I developed a new respect for Keats’ lyric sufferings after understanding the science of his disease, the awful physical progression of tuberculosis. In the abstract, in an anthology, it is all nightengales and whining. But then the reality of blood and ugliness underscores so strongly this search for beauty. Ie, how can anything as ethereal as the pursuit of art persist against something as demanding and decisive (derisive?) as corporeal decay?
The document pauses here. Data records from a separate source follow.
-- pv_equiv track=rewrite | github.com/CojocaruDr/OmegaOptimizer | src/functions/functions.py | rhe
-- ===== SOURCE A (Python) =====
-- def rhe(values):
--     '''Function: Rotated hyper-ellipsoid'''
--     s = 0
--     for ii in range(len(values)):
--         ps = 0
--         for jj in range(ii + 1):
--             ps += values[jj]
--         s += ps ** 2
--     return (s)
-- ===== SOURCE B (Python) =====
-- def rhe(values):
--     '''Function: Rotated hyper-ellipsoid'''
--     s = 0
--     ps = 0
--     for v in values:
--         ps += v
--         s += ps * ps
--     return s
-- ===== Notes on version B (the rewrite author's own statement) =====
-- stated objective: faster
-- what changed: Replaced the nested loop recomputing each prefix sum from scratch with a single pass that maintains a running prefix sum and adds its square.
import Mathlib
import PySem

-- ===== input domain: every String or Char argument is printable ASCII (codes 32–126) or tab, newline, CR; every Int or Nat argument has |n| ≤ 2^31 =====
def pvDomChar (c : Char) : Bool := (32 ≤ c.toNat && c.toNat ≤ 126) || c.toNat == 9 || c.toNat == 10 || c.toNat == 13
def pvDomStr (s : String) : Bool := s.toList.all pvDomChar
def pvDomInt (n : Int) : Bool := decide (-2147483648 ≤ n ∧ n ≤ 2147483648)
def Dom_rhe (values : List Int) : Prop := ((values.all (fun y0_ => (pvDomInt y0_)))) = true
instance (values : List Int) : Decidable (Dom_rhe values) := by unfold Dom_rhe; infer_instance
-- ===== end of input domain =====

-- B replaces A's quadratic nested loop (recomputing each prefix sum from scratch)
-- with a single pass maintaining the running prefix sum (objective: faster).

-- ===== PORT A =====
def rhe (values : List Int) : Int :=
  (PySem.List.pyRange 0 values.length 1).foldl
    (fun s ii =>
      s + ((PySem.List.pyRange 0 (ii + 1) 1).foldl
             (fun ps jj => ps + PySem.List.pyGetD values jj 0) 0) ^ 2) 0

-- ===== PORT B =====
def rhe_alt (values : List Int) : Int :=
  (values.foldl (fun (st : Int × Int) v => (st.1 + v, st.2 + (st.1 + v) * (st.1 + v))) (0, 0)).2

-- ===== PRECONDITION & SPEC =====
def Spec_rhe (values : List Int) (out : Int) : Prop := out = rhe_alt values
instance (values : List Int) (out : Int) : Decidable (Spec_rhe values out) := by unfold Spec_rhe; infer_instance

-- ===== CLAIM (what is proved, stated in full; the proofs are below) =====
def Claim_equal_rhe : Prop := ∀ (values : List Int), Dom_rhe values → Spec_rhe values (rhe values)

-- ===== LEMMAS AND PROOFS =====

-- B's fold carries the running prefix sum in its first component.
lemma alt_fst (l : List Int) (p s : Int) :
    (l.foldl (fun (st : Int × Int) v => (st.1 + v, st.2 + (st.1 + v) * (st.1 + v))) (p, s)).1
      = p + l.sum := by
  induction l generalizing p s with
  | nil => simp
  | cons x xs ih => simp [List.foldl_cons, ih]; ring

lemma alt_append (l : List Int) (x : Int) :
    rhe_alt (l ++ [x]) = rhe_alt l + (l.sum + x) * (l.sum + x) := by
  unfold rhe_alt
  rw [List.foldl_append]
  set st := l.foldl (fun (st : Int × Int) v => (st.1 + v, st.2 + (st.1 + v) * (st.1 + v))) (0, 0) with hst
  have h1 : st.1 = l.sum := by rw [hst, alt_fst]; ring
  simp [h1]

lemma a_append (l : List Int) (x : Int) :
    rhe (l ++ [x]) = rhe l + (l.sum + x) * (l.sum + x) := by
  unfold rhe
  have hlen : ((l ++ [x]).length : Int) = (l.length : Int) + 1 := by simp
  rw [hlen, PySem.List.pyRange_one_succ_right (by positivity), List.foldl_append]
  have hcongr :
      (PySem.List.pyRange 0 (l.length : Int) 1).foldl
        (fun s ii =>
          s + ((PySem.List.pyRange 0 (ii + 1) 1).foldl
                 (fun ps jj => ps + PySem.List.pyGetD (l ++ [x]) jj 0) 0) ^ 2) 0
      = (PySem.List.pyRange 0 (l.length : Int) 1).foldl
        (fun s ii =>
          s + ((PySem.List.pyRange 0 (ii + 1) 1).foldl
                 (fun ps jj => ps + PySem.List.pyGetD l jj 0) 0) ^ 2) 0 := by
    apply PySem.List.foldl_congr_mem
    intro acc ii hii
    rw [PySem.List.mem_pyRange_one] at hii
    congr 1
    congr 1
    apply PySem.List.foldl_congr_mem
    intro ps jj hjj
    rw [PySem.List.mem_pyRange_one] at hjj
    have h0 : (0:Int) ≤ jj := hjj.1
    have h1 : jj < (l.length : Int) := by omega
    rw [PySem.List.pyGetD_eq_getElem _ _ h0 (by simpa using (by omega : jj < ((l ++ [x]).length : Int))),
        PySem.List.pyGetD_eq_getElem _ _ h0 (by simpa using h1)]
    rw [List.getElem_append_left (by omega)]
  have hinner :
      (PySem.List.pyRange 0 ((l.length : Int) + 1) 1).foldl
        (fun ps jj => ps + PySem.List.pyGetD (l ++ [x]) jj 0) 0 = l.sum + x := by
    rw [← hlen]
    rw [PySem.List.foldl_pyRange_zero_pyGetD' (l ++ [x]) 0 (fun ps v => ps + v) 0]
    simp [List.foldl_append, ← List.sum_eq_foldl]
  rw [hcongr]
  simp only [List.foldl_cons, List.foldl_nil]
  rw [hinner]
  ring

lemma rhe_eq_alt (values : List Int) : rhe values = rhe_alt values := by
  induction values using List.reverseRecOn with
  | nil => decide
  | append_singleton l x ih => rw [a_append, alt_append, ih]

-- ===== VERDICT (by name: the statement is the Claim_ definition above) =====
theorem rhe_spec : Claim_equal_rhe := by
  intro values _
  unfold Spec_rhe
  exact rhe_eq_alt values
Still, despite the chill of Keats’ hand stuck up out of his grave like a flag or a flower, despite Tennyson’s elegaic temper and Milton’s pastoral mourning, I prefer death in American verse (& perhaps as a newly-inducted 19th-century Americanist, I am obligated to say this).

I cannot imagine two views of death as disparate yet individually visionary as Dickinson’s and Whitman’s; in each, there is a distinct kind of kinship. For Dickinson, a kinship with Death:

We slowly drove, he knew no haste,
And I had put away
My labor, and my leisure too,
For his civility.

–and for Whitman, a kinship with audience which transcends it:

What do you think has become of the young and old men?
And what do you think has become of the women and children?

They are alive and well somewhere,
The smallest sprout shows there is really no death,
And if ever there was it led forward life, and does not wait at the end to arrest it,
And ceas’d the moment life appear’d.

All goes onward and outward, nothing collapses,
And to die is different from what any one supposed, and luckier.